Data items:
Start of Block
-- pv_equiv track=rewrite | github.com/Igor-san/Pythotron | classes/common.py | compare_draws
-- ===== SOURCE A (Python) =====
-- def compare_draws(balls_array1,balls_array2, by_position=False):
--     """ сравним два массива c шарами на количество совпадений
--     balls_array1 и balls_array2 двумерные массивы шаров тиража, а не отдельный тираж!
--     """
--     coins=[]
--     if by_position:
--         for balls1 in balls_array1:
--             len1=len(balls1)
--             for balls2 in balls_array2:
--                 len2=len(balls2)
--                 min_len=min(len1, len2)
--                 one_coin=0
--                 for i in range(min_len):
--                     if balls1[i]==balls2[i]:one_coin+= 1
--
--                 coins.append(one_coin)
--     else:
--         for balls1 in balls_array1:
--             for balls2 in balls_array2:
--                 one_coin=0
--                 for ball1 in balls1:
--                     for ball2 in balls2:
--                         if ball1==ball2:one_coin+= 1
--
--                 coins.append(one_coin)
--     return coins
--
--     pass #compare_draws
-- ===== SOURCE B (Python) =====
-- def compare_draws(balls_array1, balls_array2, by_position=False):
--     """Same result as A: for every (draw1, draw2) pair, the number of matches.
--     Non-positional branch works on per-draw count dictionaries instead of
--     comparing every ball of one draw with every ball of the other."""
--     if by_position:
--         return [sum(1 for x, y in zip(b1, b2) if x == y)
--                 for b1 in balls_array1 for b2 in balls_array2]
--     counters2 = []
--     for b2 in balls_array2:
--         c = {}
--         for v in b2:
--             c[v] = c.get(v, 0) + 1
--         counters2.append(c)
--     coins = []
--     for b1 in balls_array1:
--         c1 = {}
--         for v in b1:
--             c1[v] = c1.get(v, 0) + 1
--         for c2 in counters2:
--             coins.append(sum(cnt * c2.get(v, 0) for v, cnt in c1.items()))
--     return coins
-- ===== Notes on version B (the rewrite author's own statement) =====
-- stated objective: alternative
-- what changed: The non-positional branch builds a value-count dictionary once per draw and sums cnt1[v]*cnt2[v] over the first draw's distinct values instead of comparing every ball of one draw with every ball of the other; the positional branch counts equal pairs of zip(b1,b2) instead of an indexed range loop.
import Mathlib
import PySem

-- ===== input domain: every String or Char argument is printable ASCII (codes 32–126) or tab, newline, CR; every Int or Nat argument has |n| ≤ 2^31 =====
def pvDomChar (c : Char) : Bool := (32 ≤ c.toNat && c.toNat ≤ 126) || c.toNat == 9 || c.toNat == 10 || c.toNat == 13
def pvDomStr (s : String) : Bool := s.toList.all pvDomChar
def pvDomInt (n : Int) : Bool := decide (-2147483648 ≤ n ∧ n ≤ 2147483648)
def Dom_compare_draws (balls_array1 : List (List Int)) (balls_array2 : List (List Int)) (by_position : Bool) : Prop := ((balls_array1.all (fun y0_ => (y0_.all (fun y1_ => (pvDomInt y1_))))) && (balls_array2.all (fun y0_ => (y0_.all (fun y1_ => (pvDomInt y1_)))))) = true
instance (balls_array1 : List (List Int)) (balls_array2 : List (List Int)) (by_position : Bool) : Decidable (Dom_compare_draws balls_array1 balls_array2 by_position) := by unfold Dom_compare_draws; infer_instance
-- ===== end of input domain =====

-- B replaces A's per-pair ball-by-ball comparison with per-draw count dictionaries
-- (non-positional) and a zip count (positional); objective: alternative algorithm.

-- ===== PORT A =====
-- balls1[i] / balls2[i] with i ∈ range(min_len) is always in range, so pyGetD _ i 0 is exact here.
def compare_draws (balls_array1 : List (List Int)) (balls_array2 : List (List Int)) (by_position : Bool) : List Int :=
  if by_position then
    balls_array1.foldl (fun coins balls1 =>
      let len1 : Int := balls1.length
      balls_array2.foldl (fun coins balls2 =>
        let len2 : Int := balls2.length
        let min_len := min len1 len2
        let one_coin := (PySem.List.pyRange 0 min_len 1).foldl
          (fun one_coin i =>
            if PySem.List.pyGetD balls1 i 0 = PySem.List.pyGetD balls2 i 0 then one_coin + 1
            else one_coin) 0
        coins ++ [one_coin]) coins) []
  else
    balls_array1.foldl (fun coins balls1 =>
      balls_array2.foldl (fun coins balls2 =>
        let one_coin := balls1.foldl (fun one_coin ball1 =>
          balls2.foldl (fun one_coin ball2 =>
            if ball1 = ball2 then one_coin + 1 else one_coin) one_coin) 0
        coins ++ [one_coin]) coins) []

-- ===== PORT B =====
-- the plain-dict counting loop of Source B: c[v] = c.get(v, 0) + 1
def pvCounter (l : List Int) : PySem.Dict Int Int :=
  l.foldl (fun d x => d.insert x (d.getD x 0 + 1)) PySem.Dict.empty

def compare_draws_alt (balls_array1 : List (List Int)) (balls_array2 : List (List Int)) (by_position : Bool) : List Int :=
  if by_position then
    balls_array1.flatMap (fun b1 =>
      balls_array2.map (fun b2 => ((b1.zip b2).countP (fun p => p.1 == p.2) : Int)))
  else
    let counters2 := balls_array2.map pvCounter
    balls_array1.flatMap (fun b1 =>
      let c1 := pvCounter b1
      counters2.map (fun c2 => (c1.items.map (fun p => p.2 * c2.getD p.1 0)).sum))

-- ===== PRECONDITION & SPEC =====
def Spec_compare_draws (balls_array1 : List (List Int)) (balls_array2 : List (List Int)) (by_position : Bool) (out : List Int) : Prop := out = compare_draws_alt balls_array1 balls_array2 by_position
instance (balls_array1 : List (List Int)) (balls_array2 : List (List Int)) (by_position : Bool) (out : List Int) : Decidable (Spec_compare_draws balls_array1 balls_array2 by_position out) := by unfold Spec_compare_draws; infer_instance

-- ===== CLAIM (what is proved, stated in full; the proofs are below) =====
def Claim_equal_compare_draws : Prop := ∀ (balls_array1 : List (List Int)) (balls_array2 : List (List Int)) (by_position : Bool), Dom_compare_draws balls_array1 balls_array2 by_position → Spec_compare_draws balls_array1 balls_array2 by_position (compare_draws balls_array1 balls_array2 by_position)

-- ===== LEMMAS AND PROOFS =====

-- A's append-into-coins double loop is flatMap/map of the per-pair value.
theorem pv_outer (a1 a2 : List (List Int)) (g : List Int → List Int → Int) :
    a1.foldl (fun coins b1 => a2.foldl (fun coins b2 => coins ++ [g b1 b2]) coins) []
      = a1.flatMap (fun b1 => a2.map (g b1)) := by
  have h1 : (fun (coins : List Int) b1 => a2.foldl (fun coins b2 => coins ++ [g b1 b2]) coins)
      = (fun coins b1 => coins ++ a2.map (g b1)) := by
    funext coins b1
    exact PySem.List.foldl_append_singleton_eq_map (g b1) a2 coins
  rw [h1, PySem.List.foldl_append_eq_flatMap]
  simp

-- positional per-pair value: range(min_len) index loop = countP over zip
theorem pv_range_countP : ∀ (b1 b2 : List Int),
    (List.range (min b1.length b2.length)).countP (fun i => b1.getD i 0 == b2.getD i 0)
      = (b1.zip b2).countP (fun p => p.1 == p.2) := by
  intro b1
  induction b1 with
  | nil => intro b2; simp
  | cons x t ih =>
    intro b2
    cases b2 with
    | nil => simp
    | cons y s =>
      have hmin : min (x :: t).length (y :: s).length = min t.length s.length + 1 := by
        simp [Nat.succ_min_succ]
      rw [hmin, List.range_succ_eq_map]
      simp only [List.countP_cons, List.countP_map, List.zip_cons_cons]
      have h : ((fun i => (x :: t).getD i 0 == (y :: s).getD i 0) ∘ Nat.succ)
          = (fun i => t.getD i 0 == s.getD i 0) := by
        funext i; simp
      rw [h, ih s]
      simp [Nat.add_comm]

theorem pv_sum_ite (f : Int → Int) (x : Int) :
    ∀ (S : List Int), S.Nodup → x ∈ S →
      (S.map (fun k => if k = x then f k else 0)).sum = f x := by
  intro S
  induction S with
  | nil => intro _ h; simp at h
  | cons a t ih =>
    intro hnd hmem
    rcases List.mem_cons.mp hmem with h | h
    · subst h
      have hz : (t.map (fun k => if k = x then f k else 0)).sum = 0 := by
        apply List.sum_eq_zero
        intro y hy
        rcases List.mem_map.mp hy with ⟨k, hk, rfl⟩
        have : k ≠ x := fun he => (List.nodup_cons.mp hnd).1 (he ▸ hk)
        simp [this]
      simp [hz]
    · have hax : a ≠ x := fun he => (List.nodup_cons.mp hnd).1 (he ▸ h)
      simp [hax, ih (List.nodup_cons.mp hnd).2 h]

theorem pv_sum_count (f : Int → Int) (S : List Int) (hnd : S.Nodup) :
    ∀ (l : List Int), (∀ x ∈ l, x ∈ S) →
      (S.map (fun k => ((l.count k : Int)) * f k)).sum = (l.map f).sum := by
  intro l
  induction l with
  | nil => intro _; simp
  | cons x t ih =>
    intro hcov
    have hx : x ∈ S := hcov x List.mem_cons_self
    have ht : ∀ y ∈ t, y ∈ S := fun y hy => hcov y (List.mem_cons_of_mem x hy)
    have hsplit : (fun k => (((x :: t).count k : Int)) * f k)
        = (fun k => ((t.count k : Int)) * f k + (if k = x then f k else 0)) := by
      funext k
      by_cases hk : k = x
      · simp [hk]; ring
      · have hkx : ¬ x = k := fun he => hk he.symm
        simp [hk, hkx]
    rw [hsplit, PySem.List.sum_map_add_int, ih ht, pv_sum_ite f x S hnd hx]
    rw [List.map_cons, List.sum_cons]
    ring

theorem pv_nonpos_pair (b1 b2 : List Int) :
    b1.foldl (fun one_coin ball1 =>
        b2.foldl (fun one_coin ball2 =>
          if ball1 = ball2 then one_coin + 1 else one_coin) one_coin) 0
      = ((PySem.Dict.counter b1).items.map (fun p => p.2 * (PySem.Dict.counter b2).getD p.1 0)).sum := by
  have hin : (fun (one_coin : Int) ball1 =>
      b2.foldl (fun one_coin ball2 => if ball1 = ball2 then one_coin + 1 else one_coin) one_coin)
      = (fun one_coin ball1 => one_coin + (b2.count ball1 : Int)) := by
    funext acc x
    have h : (fun (a : Int) y => if x = y then a + 1 else a)
        = (fun a y => if (fun y => y == x) y = true then a + 1 else a) := by
      funext a y
      by_cases hxy : x = y
      · simp [hxy]
      · have hyx : ¬ y = x := fun hh => hxy hh.symm
        simp [hxy, hyx]
    rw [h, PySem.List.foldl_count_if]
    rfl
  rw [hin, PySem.List.foldl_add]
  rw [PySem.Dict.items_counter, List.map_map]
  have h2 : ((fun p : Int × Int => p.2 * (PySem.Dict.counter b2).getD p.1 0) ∘
      fun k => (k, ((List.count k b1 : Int))))
      = (fun k => ((b1.count k : Int)) * (fun k => (b2.count k : Int)) k) := by
    funext k
    simp [PySem.Dict.getD_counter]
  rw [h2, pv_sum_count (fun k => (b2.count k : Int)) (PySem.Set.ofList b1) (PySem.Set.nodup_ofList b1) b1
    (fun x hx => (PySem.Set.mem_ofList b1 x).mpr hx)]
  simp

theorem pv_pos_pair (b1 b2 : List Int) :
    (PySem.List.pyRange 0 (min (b1.length : Int) (b2.length : Int)) 1).foldl
      (fun one_coin i =>
        if PySem.List.pyGetD b1 i 0 = PySem.List.pyGetD b2 i 0 then one_coin + 1 else one_coin) 0
      = ((b1.zip b2).countP (fun p => p.1 == p.2) : Int) := by
  rw [show (min (b1.length : Int) (b2.length : Int)) = ((min b1.length b2.length : Nat) : Int) by
    push_cast; rfl]
  rw [PySem.List.pyRange_zero_natCast, List.foldl_map]
  have h : (fun (one_coin : Int) (k : Nat) =>
      if PySem.List.pyGetD b1 (k : Int) 0 = PySem.List.pyGetD b2 (k : Int) 0 then one_coin + 1
      else one_coin)
      = (fun one_coin k =>
        if (fun i => b1.getD i 0 == b2.getD i 0) k = true then one_coin + 1 else one_coin) := by
    funext a k
    simp [PySem.List.pyGetD_natCast]
  rw [h, PySem.List.foldl_count_if, pv_range_countP]
  simp

-- ===== VERDICT (by name: the statement is the Claim_ definition above) =====
theorem compare_draws_spec : Claim_equal_compare_draws := by
  intro a1 a2 byp _
  unfold Spec_compare_draws compare_draws compare_draws_alt
  cases byp with
  | true =>
    rw [if_pos rfl, if_pos rfl, pv_outer]
    apply congrArg (fun f => List.flatMap f a1)
    funext b1
    apply congrArg (fun f => List.map f a2)
    funext b2
    exact pv_pos_pair b1 b2
  | false =>
    rw [if_neg (by simp), if_neg (by simp), pv_outer]
    simp only [List.map_map]
    apply congrArg (fun f => List.flatMap f a1)
    funext b1
    apply congrArg (fun f => List.map f a2)
    funext b2
    show _ = ((pvCounter b1).items.map (fun p => p.2 * (pvCounter b2).getD p.1 0)).sum
    simp only [pvCounter, PySem.Dict.foldl_insert_getD_add_one_eq_counter]
    exact pv_nonpos_pair b1 b2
End of Block
[About this task] Your answer should be the exact lines above from the one with "rw [h1, PySem.List.foldl_append_eq_flatMap]" through the one with "(List.range (min b1.length", both included, and nothing besides.

[Result below]
  rw [h1, PySem.List.foldl_append_eq_flatMap]
  simp

-- positional per-pair value: range(min_len) index loop = countP over zip
theorem pv_range_countP : ∀ (b1 b2 : List Int),
    (List.range (min b1.length b2.length)).countP (fun i => b1.getD i 0 == b2.getD i 0)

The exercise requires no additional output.